Top of Records supplied

-- ===== PORT B =====
-- same first loop as A (the adjacency build is kept identical)
def pvBuildAdj (triples : List (Int × Int × Int)) : PySem.Dict Int (PySem.Set Int) :=
  triples.foldl (fun d hrt =>
    let d := d.modify hrt.1 PySem.Set.empty (fun s => s.add hrt.2.2)
    d.modify hrt.2.2 PySem.Set.empty (fun s => s.add hrt.1)) PySem.Dict.empty

def get_neighbor_distribution_alt (triples : List (Int × Int × Int)) : List (Int × List Int) :=
  let adj := pvBuildAdj triples
  let nodes := adj.keys
  -- two_hop_count = sum(1 for w in nodes if w != node and any(m in adj[w] for m in adj[node]))
  let distribution : PySem.Dict Int (List Int) :=
    nodes.foldl (fun d node =>
      let two_hop_count : Int :=
        nodes.foldl (fun c w =>
          if w ≠ node ∧ (adj.getD node PySem.Set.empty).any
              (fun m => PySem.Set.contains (adj.getD w PySem.Set.empty) m)
          then c + 1 else c) 0
      d.modify (PySem.Set.len (adj.getD node PySem.Set.empty) : Int) []
        (fun l => l ++ [two_hop_count])) PySem.Dict.empty
  distribution.items

-- ===== PRECONDITION & SPEC =====
def Spec_get_neighbor_distribution (triples : List (Int × Int × Int)) (out : List (Int × List Int)) : Prop := out = get_neighbor_distribution_alt triples
instance (triples : List (Int × Int × Int)) (out : List (Int × List Int)) : Decidable (Spec_get_neighbor_distribution triples out) := by unfold Spec_get_neighbor_distribution; infer_instance

-- ===== CLAIM (what is proved, stated in full; the proofs are below) =====
def Claim_equal_get_neighbor_distribution : Prop := ∀ (triples : List (Int × Int × Int)), Dom_get_neighbor_distribution triples → Spec_get_neighbor_distribution triples (get_neighbor_distribution triples)

-- ===== LEMMAS AND PROOFS =====

-- discarding n commutes with add, as element lists
theorem pv_discard_add (s t : PySem.Set Int) (n x : Int)
    (h : PySem.Set.discard s n = PySem.Set.discard t n) :
    PySem.Set.discard (PySem.Set.add s x) n = PySem.Set.discard (PySem.Set.add t x) n := by
  by_cases hx : x = n
  · have e : ∀ (u : PySem.Set Int), PySem.Set.discard (PySem.Set.add u x) n = PySem.Set.discard u n := by
      intro u
      by_cases hm : x ∈ u
      · rw [PySem.Set.add_of_mem hm]
      · rw [PySem.Set.add_of_not_mem hm]
        simp [PySem.Set.discard, List.filter_append, hx]
    rw [e, e, h]
  · have hmem : x ∈ s ↔ x ∈ t := by
      constructor <;> intro hm
      · have : x ∈ PySem.Set.discard s n := (PySem.Set.mem_discard s n x).2 ⟨hm, hx⟩
        rw [h] at this
        exact ((PySem.Set.mem_discard t n x).1 this).1
      · have : x ∈ PySem.Set.discard t n := (PySem.Set.mem_discard t n x).2 ⟨hm, hx⟩
        rw [← h] at this
        exact ((PySem.Set.mem_discard s n x).1 this).1
    by_cases hs : x ∈ s
    · rw [PySem.Set.add_of_mem hs, PySem.Set.add_of_mem (hmem.1 hs), h]
    · rw [PySem.Set.add_of_not_mem hs, PySem.Set.add_of_not_mem (fun ht => hs (hmem.2 ht))]
      simp only [PySem.Set.discard] at h ⊢
      simp [List.filter_append, h, hx]

theorem pv_discard_update (xs : List Int) (s t : PySem.Set Int) (n : Int)
    (h : PySem.Set.discard s n = PySem.Set.discard t n) :
    PySem.Set.discard (PySem.Set.update s xs) n = PySem.Set.discard (PySem.Set.update t xs) n := by
  induction xs generalizing s t with
  | nil => simpa [PySem.Set.update] using h
  | cons x xs ih =>
    rw [PySem.Set.update_cons, PySem.Set.update_cons]
    exact ih _ _ (pv_discard_add s t n x h)

-- A's interleaved update/discard fold equals a pure union fold followed by one discard
theorem pv_inner_eq (f : Int → PySem.Set Int) (xs : List Int) (n : Int) (s : PySem.Set Int) :
    xs.foldl (fun s nb => PySem.Set.discard (PySem.Set.update s (f nb)) n)
        (PySem.Set.discard s n)
      = PySem.Set.discard (xs.foldl (fun s nb => PySem.Set.update s (f nb)) s) n := by
  induction xs generalizing s with
  | nil => rfl
  | cons x xs ih =>
    simp only [List.foldl_cons]
    rw [← ih (PySem.Set.update s (f x))]
    congr 1
    exact pv_discard_update (f x) (PySem.Set.discard s n) s n
      (by simp [PySem.Set.discard, List.filter_filter])

-- two modifies at the same key compose
theorem pv_modify_modify (d : PySem.Dict Int (PySem.Set Int)) (k : Int)
    (e : PySem.Set Int) (f g : PySem.Set Int → PySem.Set Int) :
    (d.modify k e f).modify k e g = d.modify k e (fun s => g (f s)) := by
  simp [PySem.Dict.modify, PySem.Dict.getD, PySem.Dict.get?_insert_self,
    PySem.Dict.insert_insert_self]

-- a fold whose steps all modify the same key k, read back at k
theorem pv_getD_foldl_modify_same (l : List Int) (d : PySem.Dict Int (PySem.Set Int)) (k : Int)
    (e : PySem.Set Int) (F : Int → PySem.Set Int → PySem.Set Int) :
    (l.foldl (fun d b => d.modify k e (F b)) d).getD k e
      = l.foldl (fun v b => F b v) (d.getD k e) := by
  induction l generalizing d with
  | nil => rfl
  | cons x xs ih => simp only [List.foldl_cons]; rw [ih, PySem.Dict.getD_modify_self]

-- abbreviation for A's inner per-node step on dictionaries
def pvStepA (one_hop : PySem.Dict Int (PySem.Set Int)) (d2 : PySem.Dict Int (PySem.Set Int))
    (node : Int) : PySem.Dict Int (PySem.Set Int) :=
  (one_hop.getD node PySem.Set.empty).foldl (fun d2 neighbor =>
    let d2 := d2.modify node PySem.Set.empty
      (fun s => s.update (one_hop.getD neighbor PySem.Set.empty))
    d2.modify node PySem.Set.empty (fun s => s.discard node)) d2

theorem pv_stepA_getD_ne (oh d2 : PySem.Dict Int (PySem.Set Int)) (n k : Int) (h : k ≠ n) :
    (pvStepA oh d2 n).getD k PySem.Set.empty = d2.getD k PySem.Set.empty := by
  unfold pvStepA
  induction (oh.getD n PySem.Set.empty) generalizing d2 with
  | nil => rfl
  | cons x xs ih =>
    simp only [List.foldl_cons]
    rw [ih, PySem.Dict.getD_modify_of_ne _ _ _ h, PySem.Dict.getD_modify_of_ne _ _ _ h]

theorem pv_stepA_getD_self (oh d2 : PySem.Dict Int (PySem.Set Int)) (n : Int) :
    (pvStepA oh d2 n).getD n PySem.Set.empty
      = (oh.getD n PySem.Set.empty).foldl
          (fun s nb => PySem.Set.discard (PySem.Set.update s (oh.getD nb PySem.Set.empty)) n)
          (d2.getD n PySem.Set.empty) := by
  unfold pvStepA
  have := pv_getD_foldl_modify_same (oh.getD n PySem.Set.empty) d2 n PySem.Set.empty
    (fun nb s => PySem.Set.discard (PySem.Set.update s (oh.getD nb PySem.Set.empty)) n)
  simp only [pv_modify_modify]
  exact this

-- folding pvStepA over the rest of the keys leaves an untouched key alone
theorem pv_foldl_stepA_not_mem (oh : PySem.Dict Int (PySem.Set Int)) (l : List Int)
    (d2 : PySem.Dict Int (PySem.Set Int)) (k : Int) (h : k ∉ l) :
    (l.foldl (pvStepA oh) d2).getD k PySem.Set.empty = d2.getD k PySem.Set.empty := by
  induction l generalizing d2 with
  | nil => rfl
  | cons x xs ih =>
    simp only [List.foldl_cons]
    rw [ih _ (fun hx => h (List.mem_cons_of_mem _ hx)),
      pv_stepA_getD_ne _ _ _ _ (fun hk => h (by rw [hk]; exact List.mem_cons_self))]

-- A's two_hop lookup at a node of a duplicate-free key list
theorem pv_twoHop_getD (oh : PySem.Dict Int (PySem.Set Int)) (l : List Int)
    (d2 : PySem.Dict Int (PySem.Set Int)) (node : Int)
    (hnd : l.Nodup) (hmem : node ∈ l) :
    (l.foldl (pvStepA oh) d2).getD node PySem.Set.empty
      = (oh.getD node PySem.Set.empty).foldl
          (fun s nb => PySem.Set.discard (PySem.Set.update s (oh.getD nb PySem.Set.empty)) node)
          (d2.getD node PySem.Set.empty) := by
  induction l generalizing d2 with
  | nil => cases hmem
  | cons x xs ih =>
    simp only [List.foldl_cons]
    rcases List.mem_cons.1 hmem with h | h
    · subst h
      rw [pv_foldl_stepA_not_mem oh xs _ node (List.nodup_cons.1 hnd).1]
      exact pv_stepA_getD_self oh d2 node
    · rw [ih _ (List.nodup_cons.1 hnd).2 h,
        pv_stepA_getD_ne oh d2 x node (fun hk => (List.nodup_cons.1 hnd).1 (by rw [← hk]; exact h))]

-- the adjacency dict has duplicate-free keys
theorem pv_oneHop_keys_nodup (triples : List (Int × Int × Int)) :
    (pvBuildOneHop triples).keys.Nodup := by
  unfold pvBuildOneHop
  have : ∀ (l : List (Int × Int × Int)) (d : PySem.Dict Int (PySem.Set Int)),
      d.keys.Nodup →
      (l.foldl (fun d hrt =>
        let d := d.modify hrt.1 PySem.Set.empty (fun s => s.add hrt.2.2)
        d.modify hrt.2.2 PySem.Set.empty (fun s => s.add hrt.1)) d).keys.Nodup := by
    intro l
    induction l with
    | nil => intro d h; exact h
    | cons x xs ih =>
      intro d h
      exact ih _ (PySem.Dict.nodup_keys_insert _ _ _ (PySem.Dict.nodup_keys_insert _ _ _ h))
  exact this triples PySem.Dict.empty (by simp [PySem.Dict.empty, PySem.Dict.keys])

-- membership in a getD after one adjacency step
theorem pv_adj_step_mem (d : PySem.Dict Int (PySem.Set Int)) (h t a b : Int) :
    a ∈ (((d.modify h PySem.Set.empty (fun s => s.add t)).modify t PySem.Set.empty
        (fun s => s.add h)).getD b PySem.Set.empty)
      ↔ a ∈ d.getD b PySem.Set.empty ∨ (a = t ∧ b = h) ∨ (a = h ∧ b = t) := by
  by_cases hbt : b = t <;> by_cases hbh : b = h <;> by_cases hth : t = h <;>
    simp_all [PySem.Dict.getD_modify, PySem.Set.mem_add]

-- the adjacency relation is symmetric
theorem pv_adj_symm (triples : List (Int × Int × Int)) (a b : Int) :
    a ∈ (pvBuildOneHop triples).getD b PySem.Set.empty
      ↔ b ∈ (pvBuildOneHop triples).getD a PySem.Set.empty := by
  unfold pvBuildOneHop
  have : ∀ (l : List (Int × Int × Int)) (d : PySem.Dict Int (PySem.Set Int)),
      (∀ a b : Int, a ∈ d.getD b PySem.Set.empty ↔ b ∈ d.getD a PySem.Set.empty) →
      ∀ a b : Int,
        a ∈ (l.foldl (fun d hrt =>
          let d := d.modify hrt.1 PySem.Set.empty (fun s => s.add hrt.2.2)
          d.modify hrt.2.2 PySem.Set.empty (fun s => s.add hrt.1)) d).getD b PySem.Set.empty
        ↔ b ∈ (l.foldl (fun d hrt =>
          let d := d.modify hrt.1 PySem.Set.empty (fun s => s.add hrt.2.2)
          d.modify hrt.2.2 PySem.Set.empty (fun s => s.add hrt.1)) d).getD a PySem.Set.empty := by
    intro l
    induction l with
    | nil => intro d hd; exact hd
    | cons x xs ih =>
      intro d hd a b
      refine ih _ (fun a b => ?_) a b
      rw [pv_adj_step_mem, pv_adj_step_mem, hd a b]
      tauto
  exact this triples PySem.Dict.empty
    (fun a b => by simp [PySem.Dict.getD_empty, PySem.Set.empty]) a b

Bottom of Records supplied

• **What the task requires**:
Start with the first line of the data and print every line exactly. The line containing "triples.foldl (fun d hrt =>" is the last one to include.

• **Solution to the exercise**:
-- ===== PORT B =====
-- same first loop as A (the adjacency build is kept identical)
def pvBuildAdj (triples : List (Int × Int × Int)) : PySem.Dict Int (PySem.Set Int) :=
  triples.foldl (fun d hrt =>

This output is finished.